Institute of Cytology, Russian Academy of Sciences, Group of Bioinformatics and Functional Genomics, St Petersburg, Russia.
Funct Integr Genomics. 2010 Nov;10(4):433-46. doi: 10.1007/s10142-010-0180-5. Epub 2010 Jul 13.
Polyploid cells show great among-species and among-tissues diversity and relation to developmental mode, suggesting their importance in adaptive evolution and developmental programming. At the same time, excessive polyploidization is a hallmark of functional impairment, aging, growth disorders, and numerous pathologies including cancer and cardiac diseases. To shed light on this paradox and to find out how polyploidy contributes to organ functions, we review here the ploidy-associated shifts in activity of narrowly expressed (tissue specific) genes in human and mouse heart and liver, which have the reciprocal pattern of polyploidization. For this purpose, we use the modular biology approach and genome-scale cross-species comparison. It is evident from this review that heart and liver show similar traits in response to polyploidization. In both organs, polyploidy protects vitality (mainly due to the activation of sirtuin-mediated pathways), triggers the reserve adenosine-5'-triphosphate (ATP) production, and sustains tissue-specific functions by switching them to energy saving mode. In heart, the strongest effects consisted in the concerted up-regulation of contractile proteins and substitution of energy intensive proteins with energy economic ones. As a striking example, the energy intensive alpha myosin heavy chain (providing fast contraction) decreased its expression by a factor of 10, allowing a 270-fold increase of expression of beta myosin heavy chain (providing slow contraction), which has approximately threefold lower ATP-hydrolyzing activity. The liver showed the enhancement of immunity, reactive oxygen species and xenobiotic detoxication, and numerous metabolic adaptations to long-term energy depletion. Thus, somatic polyploidy may be an ingenious evolutionary instrument for fast adaptation to stress and new environments allowing trade-offs between high functional demand, stress, and energy depletion.

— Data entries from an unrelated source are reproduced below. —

-- pv_equiv track=rewrite | github.com/shahram8708/CLAT | app/routes/admin.py | _shift_month
-- ===== SOURCE A (Python) =====
-- def _shift_month(year_value, month_value, delta):
--     month_index = month_value + delta
--     year = year_value
--
--     while month_index <= 0:
--         month_index += 12
--         year -= 1
--
--     while month_index > 12:
--         month_index -= 12
--         year += 1
--
--     return year, month_index
-- ===== SOURCE B (Python) =====
-- def _shift_month(year_value, month_value, delta):
--     q, r = divmod(month_value + delta - 1, 12)
--     return year_value + q, r + 1
-- ===== Notes on version B (the rewrite author's own statement) =====
-- stated objective: simpler
-- what changed: Both while loops (stepping month by 12 and carrying the year one step at a time) are replaced by a single closed-form divmod on month_value+delta-1.
import Mathlib
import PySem

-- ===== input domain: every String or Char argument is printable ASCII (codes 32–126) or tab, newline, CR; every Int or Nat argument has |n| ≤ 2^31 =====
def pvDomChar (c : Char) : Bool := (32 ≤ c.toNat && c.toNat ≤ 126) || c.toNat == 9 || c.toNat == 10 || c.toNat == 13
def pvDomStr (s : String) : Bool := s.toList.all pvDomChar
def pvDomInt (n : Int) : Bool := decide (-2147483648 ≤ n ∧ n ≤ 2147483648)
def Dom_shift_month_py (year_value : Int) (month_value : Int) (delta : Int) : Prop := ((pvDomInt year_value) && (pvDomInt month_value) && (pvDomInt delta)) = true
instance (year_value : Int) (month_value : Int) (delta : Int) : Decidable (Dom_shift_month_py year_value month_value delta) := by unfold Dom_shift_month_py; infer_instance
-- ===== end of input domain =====

-- B replaces A's two carry-by-one while loops with a single closed-form divmod (simpler, no iteration).


-- ===== PORT A =====
-- while month_index <= 0: month_index += 12; year -= 1
def pvUpLoop (year month_index : Int) : Int × Int :=
  if month_index ≤ 0 then pvUpLoop (year - 1) (month_index + 12)
  else (year, month_index)
termination_by (1 - month_index).toNat
decreasing_by omega

-- while month_index > 12: month_index -= 12; year += 1
def pvDownLoop (year month_index : Int) : Int × Int :=
  if month_index > 12 then pvDownLoop (year + 1) (month_index - 12)
  else (year, month_index)
termination_by month_index.toNat
decreasing_by omega

def shift_month_py (year_value : Int) (month_value : Int) (delta : Int) : Int × Int :=
  let p := pvUpLoop year_value (month_value + delta)
  pvDownLoop p.1 p.2

-- ===== PORT B =====
-- closed form: q, r = divmod(month_value + delta - 1, 12); return year_value + q, r + 1
def shift_month_py_alt (year_value : Int) (month_value : Int) (delta : Int) : Int × Int :=
  let q := PySem.Int.floordiv (month_value + delta - 1) 12
  let r := PySem.Int.mod (month_value + delta - 1) 12
  (year_value + q, r + 1)

-- ===== PRECONDITION & SPEC =====
def Spec_shift_month_py (year_value : Int) (month_value : Int) (delta : Int) (out : Int × Int) : Prop := out = shift_month_py_alt year_value month_value delta
instance (year_value : Int) (month_value : Int) (delta : Int) (out : Int × Int) : Decidable (Spec_shift_month_py year_value month_value delta out) := by unfold Spec_shift_month_py; infer_instance

-- ===== CLAIM (what is proved, stated in full; the proofs are below) =====
def Claim_equal_shift_month_py : Prop := ∀ (year_value : Int) (month_value : Int) (delta : Int), Dom_shift_month_py year_value month_value delta → Spec_shift_month_py year_value month_value delta (shift_month_py year_value month_value delta)

-- ===== LEMMAS AND PROOFS =====
theorem pvUpLoop_spec (year month_index : Int) :
    12 * (pvUpLoop year month_index).1 + (pvUpLoop year month_index).2
      = 12 * year + month_index ∧ 1 ≤ (pvUpLoop year month_index).2 := by
  fun_induction pvUpLoop year month_index with
  | case1 y m h ih =>
      exact ⟨by omega, ih.2⟩
  | case2 y m h =>
      exact ⟨by omega, by omega⟩

theorem pvDownLoop_spec (year month_index : Int) (h1 : 1 ≤ month_index) :
    12 * (pvDownLoop year month_index).1 + (pvDownLoop year month_index).2
      = 12 * year + month_index ∧ 1 ≤ (pvDownLoop year month_index).2
      ∧ (pvDownLoop year month_index).2 ≤ 12 := by
  fun_induction pvDownLoop year month_index with
  | case1 y m h ih =>
      have := ih (by omega)
      exact ⟨by omega, this.2⟩
  | case2 y m h =>
      exact ⟨by omega, by omega, by omega⟩

-- ===== VERDICT (by name: the statement is the Claim_ definition above) =====
theorem shift_month_py_spec : Claim_equal_shift_month_py := by
  intro y m d _
  unfold Spec_shift_month_py shift_month_py shift_month_py_alt
  have hu := pvUpLoop_spec y (m + d)
  have hd := pvDownLoop_spec (pvUpLoop y (m + d)).1 (pvUpLoop y (m + d)).2 hu.2
  rw [PySem.Int.floordiv_eq_ediv_of_pos (by omega), PySem.Int.mod_eq_emod_of_pos (by omega)]
  obtain ⟨h1, h2, h3⟩ := hd
  have hsum : 12 * (pvDownLoop (pvUpLoop y (m + d)).1 (pvUpLoop y (m + d)).2).1
      + (pvDownLoop (pvUpLoop y (m + d)).1 (pvUpLoop y (m + d)).2).2 = 12 * y + (m + d) := by omega
  have := Prod.mk.eta (p := pvDownLoop (pvUpLoop y (m + d)).1 (pvUpLoop y (m + d)).2)
  rw [← this]
  simp only [Prod.mk.injEq]
  constructor <;> omega
-- pv_equiv track=rewrite | github.com/extremejhr/Smart_Testr | Smart_Tester/smrtrpy.py | string_process
-- ===== SOURCE A (Python) =====
-- def string_process(string_input):
--
--     string_temp = string_input.split(' ')
--
--     string_combination = [string_temp]
--
--     for i in range(1, len(string_temp)):
--
--         for j in range(len(string_temp) - i):
--
--             string_sort = ''.join(string_temp[j:j + i + 1])
--
--             string_combination.append([''.join(string_temp[0:j]), string_sort, ''.join(string_temp[j + i + 1:])])
--
--     for i in range(len(string_combination)):
--
--         while '' in string_combination[i]:
--
--             string_combination[i].remove('')
--
--     return string_combination
-- ===== SOURCE B (Python) =====
-- def string_process(string_input):
--     words = string_input.split(' ')
--     n = len(words)
--     pre = [''.join(words[:k]) for k in range(n + 1)]
--     result = [[w for w in words if w != '']]
--     for L in range(2, n + 1):
--         for j in range(n - L + 1):
--             parts = (pre[j], pre[j + L][len(pre[j]):], pre[n][len(pre[j + L]):])
--             result.append([p for p in parts if p != ''])
--     return result
-- ===== Notes on version B (the rewrite author's own statement) =====
-- stated objective: alternative
-- what changed: B precomputes a prefix-concatenation table and derives each (prefix, middle, suffix) triple by length-based slicing of table entries, filtering empty parts inline, instead of re-joining word slices for every segment and running a separate while-remove cleanup pass.
import Mathlib
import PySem

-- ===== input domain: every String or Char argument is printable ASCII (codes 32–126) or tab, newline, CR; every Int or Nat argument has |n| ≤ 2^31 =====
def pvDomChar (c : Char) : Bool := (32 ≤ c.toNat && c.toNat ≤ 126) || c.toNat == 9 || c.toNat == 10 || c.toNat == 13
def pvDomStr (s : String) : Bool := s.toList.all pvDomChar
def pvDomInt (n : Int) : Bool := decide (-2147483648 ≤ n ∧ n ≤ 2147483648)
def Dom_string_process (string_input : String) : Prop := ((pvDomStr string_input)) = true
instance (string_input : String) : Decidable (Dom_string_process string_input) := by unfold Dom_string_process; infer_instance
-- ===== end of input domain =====

-- B builds a prefix-concatenation table and slices it instead of re-joining word
-- slices per segment and running a removal pass (objective: alternative decomposition).

-- ===== PORT A =====

-- "while '' in lst: lst.remove('')" — repeated first-occurrence removal
def pvStripLoop (l : List String) : List String :=
  if h : "" ∈ l then
    pvStripLoop ((PySem.List.remove? l "").getD l)
  else l
termination_by l.length
decreasing_by
  simp [PySem.List.remove?_eq_some_erase _ _ h]
  rw [List.length_erase_of_mem h]
  exact Nat.sub_lt (List.length_pos_of_mem h) one_pos

def string_process (string_input : String) : List (List String) :=
  let string_temp := (PySem.Str.split? string_input " ").getD []
  let n : Int := string_temp.length
  let comb :=
    (PySem.List.pyRange 1 n 1).foldl (fun acc i =>
      (PySem.List.pyRange 0 (n - i) 1).foldl (fun acc2 j =>
        acc2 ++ [[PySem.Str.join "" (PySem.List.slice string_temp (some 0) (some j)),
                  PySem.Str.join "" (PySem.List.slice string_temp (some j) (some (j + i + 1))),
                  PySem.Str.join "" (PySem.List.slice string_temp (some (j + i + 1)) none)]]) acc)
      [string_temp]
  comb.map pvStripLoop

-- ===== PORT B =====

def string_process_alt (string_input : String) : List (List String) :=
  let words := (PySem.Str.split? string_input " ").getD []
  let n := words.length
  -- prefix table: pre[k] = ''.join(words[:k])  (strings modelled as their char lists)
  let pre : List (List Char) := (List.range (n + 1)).map (fun k => ((words.take k).map String.toList).flatten)
  [words.filter (fun w => w ≠ "")] ++
    ((List.range (n - 1)).map (fun m => m + 2)).flatMap (fun L =>
      (List.range (n - L + 1)).map (fun j =>
        (([pre.getD j [], (pre.getD (j + L) []).drop (pre.getD j []).length,
           (pre.getD n []).drop (pre.getD (j + L) []).length].filter (fun p => p ≠ [])).map String.ofList)))

-- ===== PRECONDITION & SPEC =====
def Spec_string_process (string_input : String) (out : List (List String)) : Prop := out = string_process_alt string_input
instance (string_input : String) (out : List (List String)) : Decidable (Spec_string_process string_input out) := by unfold Spec_string_process; infer_instance

-- ===== CLAIM (what is proved, stated in full; the proofs are below) =====
def Claim_equal_string_process : Prop := ∀ (string_input : String), Dom_string_process string_input → Spec_string_process string_input (string_process string_input)

-- ===== LEMMAS AND PROOFS =====

theorem pvFilterErase (l : List String) : (l.erase "").filter (fun x => x ≠ "") = l.filter (fun x => x ≠ "") := by
  induction l with
  | nil => rfl
  | cons a t ih =>
    by_cases ha : a = ""
    · subst ha; simp
    · rw [List.erase_cons_tail (by simp [ha])]
      simp only [List.filter_cons]
      rw [ih]

theorem pvStrip_eq_filter (l : List String) : pvStripLoop l = l.filter (fun x => x ≠ "") := by
  induction l using pvStripLoop.induct with
  | case1 l h ih =>
    rw [pvStripLoop]
    simp only [h, dite_true, PySem.List.remove?_eq_some_erase _ _ h, Option.getD_some] at ih ⊢
    rw [ih, pvFilterErase]
  | case2 l h =>
    rw [pvStripLoop]; simp only [h, dite_false]
    exact (List.filter_eq_self.mpr (fun a hm => by simp; rintro rfl; exact h hm)).symm

theorem pvJoinNil (css : List (List Char)) : PySem.Chars.join [] css = css.flatten := by
  induction css with
  | nil => simp [PySem.Chars.join_nil]
  | cons c rest ih =>
    cases rest with
    | nil => simp [PySem.Chars.join_singleton]
    | cons d r => rw [PySem.Chars.join_cons_cons]; simp_all

theorem pvJoinEmpty (parts : List String) :
    PySem.Str.join "" parts = String.ofList ((parts.map String.toList).flatten) := by
  apply String.toList_injective  -- check name
  rw [PySem.Str.toList_join, String.toList_ofList]
  simpa using pvJoinNil (parts.map String.toList)


theorem pvFilterOfList (cs : List (List Char)) :
    (cs.map String.ofList).filter (fun x => x ≠ "") = (cs.filter (fun p => p ≠ [])).map String.ofList := by
  rw [List.filter_map]
  congr 1
  apply List.filter_congr
  intro p _
  simp only [Function.comp_apply, decide_eq_decide]
  constructor
  · intro h hp; subst hp; exact h rfl
  · intro h hp
    apply h
    have := congrArg String.toList hp
    simpa [String.toList_ofList] using this

theorem pvDropFlat (u v : List String) :
    List.drop ((u.map String.toList).flatten).length (((u ++ v).map String.toList).flatten)
      = (v.map String.toList).flatten := by
  rw [List.map_append, List.flatten_append, List.drop_left]

theorem pvMidFlat (l : List String) (m k : ℕ) :
    List.drop ((List.map String.toList (List.take m l)).flatten).length
        ((List.map String.toList (List.take (m + k) l)).flatten)
      = (List.map String.toList (List.take k (List.drop m l))).flatten := by
  have := pvDropFlat (List.take m l) (List.take k (List.drop m l))
  rwa [← List.take_add] at this

theorem pvSuffixFlat (l : List String) (m : ℕ) :
    List.drop ((List.map String.toList (List.take m l)).flatten).length
        ((List.map String.toList l).flatten)
      = (List.map String.toList (List.drop m l)).flatten := by
  have := pvDropFlat (List.take m l) (List.drop m l)
  rwa [List.take_append_drop] at this

theorem string_process_eq (s : String) : string_process s = string_process_alt s := by
  unfold string_process string_process_alt
  set words := (PySem.Str.split? s " ").getD [] with hw
  simp only [PySem.List.foldl_append_singleton_eq_map, PySem.List.foldl_append_eq_flatMap,
    List.map_append, List.map_cons, List.map_nil]
  rw [pvStrip_eq_filter]
  congr 1
  rw [PySem.List.pyRange_one, List.map_flatMap, List.flatMap_map, List.flatMap_map]
  have h1 : ((words.length : ℤ) - 1).toNat = words.length - 1 := by omega
  rw [h1]
  apply List.flatMap_congr
  intro k hk
  rw [List.mem_range] at hk
  have h2 : ((words.length : ℤ) - (1 + ↑k)) = ((words.length - (k+1) : ℕ) : ℤ) := by omega
  rw [h2, PySem.List.pyRange_zero_nat, List.map_map, List.map_map]
  have h3 : words.length - (k+2) + 1 = words.length - (k+1) := by omega
  rw [h3]
  apply List.map_congr_left
  intro t ht
  rw [List.mem_range] at ht
  simp only [Function.comp]
  have hcast : ((t:ℤ) + (1 + ↑k) + 1) = ((t:ℤ) + ((k+2 : ℕ) : ℤ)) := by push_cast; ring
  rw [pvStrip_eq_filter, hcast, PySem.List.slice_zero_start, PySem.List.slice_to_natCast,
      PySem.List.slice_natCast_add]
  have hcast2 : ((t:ℤ) + ((k+2:ℕ):ℤ)) = (((t + (k+2) : ℕ)) : ℤ) := by push_cast; ring
  rw [hcast2, PySem.List.slice_from_natCast]
  simp only [pvJoinEmpty]
  rw [PySem.List.getD_map_range _ _ t _ (by omega),
      PySem.List.getD_map_range _ _ (t + (k+2)) _ (by omega),
      PySem.List.getD_map_range _ _ words.length _ (by omega)]
  rw [List.take_length]
  have hml : ∀ a b c : List Char,
      [String.ofList a, String.ofList b, String.ofList c] = List.map String.ofList [a, b, c] := by
    intros; rfl
  rw [hml, pvFilterOfList, pvMidFlat, pvSuffixFlat]

-- ===== VERDICT (by name: the statement is the Claim_ definition above) =====
theorem string_process_spec : Claim_equal_string_process := by
  intro s _
  unfold Spec_string_process
  exact string_process_eq s
theorem pv_loop (s : String) (p : Int) (b : Nat)
    (hb : PySem.Int.floordiv ((PySem.Str.len s : Int) - 1) p = (b : Int)) :
    ∀ (n k : Nat), 1 ≤ k →
    ∀ (parts : List String) (off : Nat) (lo : Int), parts.length = k →
    ∃ off' : Nat,
      (PySem.List.pyRange (k : Int) ((k + n : Nat) : Int) 1).foldl
          (pvStepA ((PySem.Str.len s : Int) - 1) p)
          (parts ++ List.replicate (n + 1) "", String.ofList (s.toList.drop off), lo)
        = (((PySem.List.pyRange (k : Int) ((k + n : Nat) : Int) 1).foldl
              (pvStepB s (b : Int) p) (parts, (off : Int), lo)).1 ++ [""],
           String.ofList (s.toList.drop off'),
           ((PySem.List.pyRange (k : Int) ((k + n : Nat) : Int) 1).foldl
              (pvStepB s (b : Int) p) (parts, (off : Int), lo)).2.2)
      ∧ ((PySem.List.pyRange (k : Int) ((k + n : Nat) : Int) 1).foldl
            (pvStepB s (b : Int) p) (parts, (off : Int), lo)).2.1 = (off' : Int)
      ∧ ((PySem.List.pyRange (k : Int) ((k + n : Nat) : Int) 1).foldl
            (pvStepB s (b : Int) p) (parts, (off : Int), lo)).1.length = k + n := by
  intro n
  induction n with
  | zero =>
    intro k hk parts off lo hlen
    refine ⟨off, ?_⟩
    simp [hlen]
  | succ n ih =>
    intro k hk parts off lo hlen
    have hcons : PySem.List.pyRange (k : Int) ((k + (n+1) : Nat) : Int) 1
        = (k : Int) :: PySem.List.pyRange ((k : Int) + 1) ((k + (n+1) : Nat) : Int) 1 :=
      PySem.List.pyRange_one_cons (by push_cast; omega)
    have hshift : PySem.List.pyRange ((k : Int) + 1) ((k + (n+1) : Nat) : Int) 1
        = PySem.List.pyRange (((k+1 : Nat)) : Int) (((k+1) + n : Nat) : Int) 1 := by
      norm_num
      congr 1
      ring
    -- the common (length, leftover) choice of this iteration
    set q : Int × Int :=
      (if p - lo = (k:Int) then ((b:Int) * 2 + 2, lo - 1)
       else if lo ≥ (k:Int) then ((b:Int) * 2 + 1, lo)
       else ((b:Int) * 2, lo)) with hq
    have hq1 : 0 ≤ q.1 := by
      rw [hq]; split_ifs <;> simp <;> positivity
    obtain ⟨L, hL⟩ : ∃ L : Nat, q.1 = (L : Int) := ⟨q.1.toNat, (Int.toNat_of_nonneg hq1).symm⟩
    -- A's step
    have hstepA : pvStepA ((PySem.Str.len s : Int) - 1) p
        (parts ++ List.replicate (n + 1 + 1) "", String.ofList (s.toList.drop off), lo) (k : Int)
        = ((parts ++ [String.ofList ((s.toList.drop off).take L)]) ++ List.replicate (n + 1) "",
           String.ofList (s.toList.drop (off + L)), q.2) := by
      have hv : PySem.Str.slice (String.ofList (s.toList.drop off)) none (some q.1)
          = String.ofList ((s.toList.drop off).take L) := by
        apply String.toList_inj.mp
        simp [hL, PySem.List.slice_to_natCast]
      have hct : PySem.Str.slice (String.ofList (s.toList.drop off)) (some q.1) none
          = String.ofList (s.toList.drop (off + L)) := by
        apply String.toList_inj.mp
        simp [hL, PySem.List.slice_from_natCast, List.drop_drop]
      simp only [pvStepA, hb, ← hq, hv, hct]
      rw [List.replicate_succ, pv_setD_mid _ _ _ _ k hlen]
    have hk0 : ¬ ((k:Int) = 0) := by omega
    have hv2 : PySem.Str.slice s (some ((off:Nat):Int)) (some ((off:Int) + q.1))
        = String.ofList ((s.toList.drop off).take L) := by
      apply String.toList_inj.mp
      rw [hL]
      simp [PySem.List.slice_natCast_add]
    have hstepB : pvStepB s (b:Int) p (parts, (off:Int), lo) (k:Int)
        = (parts ++ [String.ofList ((s.toList.drop off).take L)], ((off + L : Nat) : Int), q.2) := by
      simp only [pvStepB, if_neg hk0, ← hq, hv2]
      refine Prod.ext rfl (Prod.ext ?_ rfl)
      show (off:Int) + q.1 = _
      rw [hL]; push_cast; ring
    rw [hcons]
    simp only [List.foldl_cons, hstepA, hstepB, hshift]
    obtain ⟨off', h1, h2, h3⟩ := ih (k+1) (by omega)
      (parts ++ [String.ofList ((s.toList.drop off).take L)]) (off + L) q.2 (by simp [hlen])
    refine ⟨off', h1, h2, ?_⟩
    rw [h3]; omega
-- A's outer loop: appends one row of s cells per element and shifts the mask by s
theorem aOuter (b w M : Int) (inner : List Int) (L : List Int) (y : Nat)
    (rows : List (List Int)) :
    L.foldl
      (fun (st : List (List Int) × Int) (_y : Int) =>
        let innerSt := inner.foldl
          (fun (st2 : List Int × Int) (_x : Int) =>
            ((if PySem.Int.band b st2.2 ≠ 0 then st2.1 ++ [1]
              else if PySem.Int.band w st2.2 ≠ 0 then st2.1 ++ [-1]
              else st2.1 ++ [0]), st2.2 >>> (1:Nat)))
          ([], st.2)
        (st.1 ++ [innerSt.1], innerSt.2))
      (rows, M >>> (y * inner.length))
    = (rows ++ (List.range L.length).map (fun y' =>
         (List.range inner.length).map (fun x =>
           pvCellA b w M ((y + y') * inner.length + x))),
       M >>> ((y + L.length) * inner.length)) := by
  induction L generalizing y rows with
  | nil => simp
  | cons hd t ih =>
    simp only [List.foldl_cons]
    rw [aInner b w M inner (y * inner.length) []]
    simp only [List.nil_append]
    have e0 : y * inner.length + inner.length = (y + 1) * inner.length := by ring
    rw [e0, ih (y + 1)]
    have e2 : rows ++ [(List.range inner.length).map (fun x => pvCellA b w M (y * inner.length + x))]
        ++ (List.range t.length).map (fun y' =>
            (List.range inner.length).map (fun x => pvCellA b w M ((y + 1 + y') * inner.length + x)))
        = rows ++ (List.range (t.length + 1)).map (fun y' =>
            (List.range inner.length).map (fun x => pvCellA b w M ((y + y') * inner.length + x))) := by
      rw [List.range_succ_eq_map, List.append_assoc]
      simp [List.map_map, Function.comp]
      intro y' _ x _
      have : y + 1 + y' = y + (y' + 1) := by omega
      rw [this]
    rw [e2]
    have : y + 1 + t.length = y + (t.length + 1) := by omega
    rw [this]
    rfl
-- ===== PORT B =====
-- the odometer: while len(offs) < dot_k, append one kh-block (kw, c_in_i counting up), kh -= 1.
-- Fuel makes the recursion total; inside Pre_ (c_in > 0) every round grows offs by 3*c_in ≥ 3,
-- so dot_k.toNat rounds are never exhausted before the while condition fails.
def reorderOffs (dot_k : Int) (c_in : Int) : Nat → Int → List Int → List Int
  | 0, _, offs => offs
  | fuel + 1, kh, offs =>
    if (offs.length : Int) < dot_k then
      reorderOffs dot_k c_in fuel (kh - 1)
        (offs ++ (List.range 3).flatMap (fun (kw : Nat) =>
          (List.range c_in.toNat).map (fun (c_in_i : Nat) => kh + 3 * (kw : Int) + 9 * (c_in_i : Int))))
    else offs

def reorder_weights_alt (w_raw : List Int) (dot_k : Int) (c_in : Int) (ch_offset : Int) (cols : Int) : List Int :=
  if cols ≤ 0 then [] else
  -- offs[:dot_k] : List.take is exact here (for dot_k < 0 the while never ran and offs = [])
  let offs := (reorderOffs dot_k c_in dot_k.toNat 2 []).take dot_k.toNat
  (List.range cols.toNat).foldl (fun (out : List Int) (ch : Nat) =>
    let base := ch_offset + (ch : Int) * dot_k
    out ++ offs.map (fun m => PySem.List.pyGetD w_raw (base + m) 0)) []

-- ===== PRECONDITION & SPEC =====
-- A's column-major index for DOT_K position rd (used only to state the in-range condition)
def permEntry (c_in : Int) (rd : Int) : Int :=
  (2 - PySem.Int.floordiv rd (3 * c_in)) + 3 * PySem.Int.mod (PySem.Int.floordiv rd c_in) 3
    + 9 * PySem.Int.mod rd c_in

-- Pre_ excludes (i) negative-count corners cols<0 ∧ dot_k<0, where A accidentally returns a
-- nonempty zero list from [0]*(cols*dot_k) while its loops never run; (ii) c_in ≤ 0 with both
-- loops running: c_in is a channel count, A raises ZeroDivisionError at c_in = 0, and at
-- c_in < 0 A returns values from negative-modulus arithmetic while B's odometer never makes
-- progress and diverges; (iii) out-of-range reads, where A raises IndexError.  The two explicit
-- bounds on cols and dot_k are CONSEQUENCES of the in-range condition (cols distinct
-- stride-dot_k read positions, and the kh term drifting by 1 every 3*c_in steps, must all fit
-- in [-len, len)), stated so the quantifier ranges are bounded by the list length; the min's
-- are the identity under them.
def Pre_reorder_weights (w_raw : List Int) (dot_k : Int) (c_in : Int) (ch_offset : Int) (cols : Int) : Prop :=
  (0 ≤ dot_k ∨ 0 ≤ cols) ∧
  (0 < dot_k → 0 < cols →
    0 < c_in ∧
    cols ≤ 2 * (w_raw.length : Int) ∧
    dot_k ≤ (2 * (w_raw.length : Int) + 16) * (2 * (w_raw.length : Int) + 16) ∧
    ∀ ch ∈ List.range (min cols (2 * (w_raw.length : Int))).toNat,
      ∀ rd ∈ List.range (min dot_k ((2 * (w_raw.length : Int) + 16) * (2 * (w_raw.length : Int) + 16))).toNat,
        PySem.Raise.InRange w_raw.length (ch_offset + (ch : Int) * dot_k + permEntry c_in (rd : Int)))
instance (w_raw : List Int) (dot_k : Int) (c_in : Int) (ch_offset : Int) (cols : Int) : Decidable (Pre_reorder_weights w_raw dot_k c_in ch_offset cols) := by unfold Pre_reorder_weights; infer_instance

def pvWitness_reorder_weights : List Int × Int × Int × Int × Int :=
  ([1, 2, 3, 4, 5, 6, 7, 8, 9, 10, 11, 12, 13, 14, 15, 16, 17, 18], 9, 1, 0, 2)

def Spec_reorder_weights (w_raw : List Int) (dot_k : Int) (c_in : Int) (ch_offset : Int) (cols : Int) (out : List Int) : Prop := out = reorder_weights_alt w_raw dot_k c_in ch_offset cols
instance (w_raw : List Int) (dot_k : Int) (c_in : Int) (ch_offset : Int) (cols : Int) (out : List Int) : Decidable (Spec_reorder_weights w_raw dot_k c_in ch_offset cols out) := by unfold Spec_reorder_weights; infer_instance

-- ===== CLAIM (what is proved, stated in full; the proofs are below) =====
def Claim_equal_reorder_weights : Prop := ∀ (w_raw : List Int) (dot_k : Int) (c_in : Int) (ch_offset : Int) (cols : Int), Dom_reorder_weights w_raw dot_k c_in ch_offset cols → Pre_reorder_weights w_raw dot_k c_in ch_offset cols → Spec_reorder_weights w_raw dot_k c_in ch_offset cols (reorder_weights w_raw dot_k c_in ch_offset cols)

-- ===== LEMMAS AND PROOFS =====

-- pySetD at a nonnegative index is List.set
theorem pySetD_nonneg (xs : List Int) (i : Int) (v : Int) (h : 0 ≤ i) :
    PySem.List.pySetD xs i v = xs.set i.toNat v := by
  by_cases hlt : i < (xs.length : Int)
  · simp [PySem.List.pySetD, PySem.List.pySet?, PySem.List.pyIdx?, h, hlt]
  · have hge : (xs.length : Int) ≤ i := by omega
    have hnone : PySem.List.pySet? xs i v = none := by
      rw [PySem.List.pySet?_eq_none_iff]
      simp [PySem.Raise.InRange]; omega
    rw [PySem.List.pySetD, hnone]
    have hset : xs.set i.toNat v = xs := List.set_eq_of_length_le (by omega)
    simp [hset]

多倍体细胞在物种间和组织间表现出很大的多样性,并与发育模式有关,这表明它们在适应性进化和发育编程中具有重要作用。同时,过度的多倍化是功能障碍、衰老、生长障碍和许多病理的标志,包括癌症和心脏病。为了阐明这一悖论,并找出多倍体如何有助于器官功能,我们在这里回顾了人类和小鼠心脏和肝脏中狭窄表达(组织特异性)基因活性与多倍体相关的变化,这些基因的多倍体化具有相反的模式。为此,我们使用了模块化生物学方法和全基因组跨物种比较。从这个综述中可以明显看出,心脏和肝脏对多倍体化的反应具有相似的特征。在这两个器官中,多倍体保护活力(主要是由于激活了 sirtuin 介导的途径),触发储备腺苷-5'-三磷酸(ATP)的产生,并通过将它们切换到节能模式来维持组织特异性功能。在心脏中,最强的作用包括收缩蛋白的协同上调和用节能蛋白替代能量密集型蛋白。作为一个显著的例子,能量密集型的α肌球蛋白重链(提供快速收缩)的表达减少了 10 倍,允许β肌球蛋白重链(提供缓慢收缩)的表达增加了 270 倍,后者的 ATP 水解活性大约低三倍。肝脏表现出增强的免疫、活性氧和外来化合物解毒,以及许多代谢适应以应对长期能量耗竭。因此,体细胞多倍体可能是一种巧妙的进化工具,可快速适应压力和新环境,从而在高功能需求、压力和能量耗竭之间进行权衡。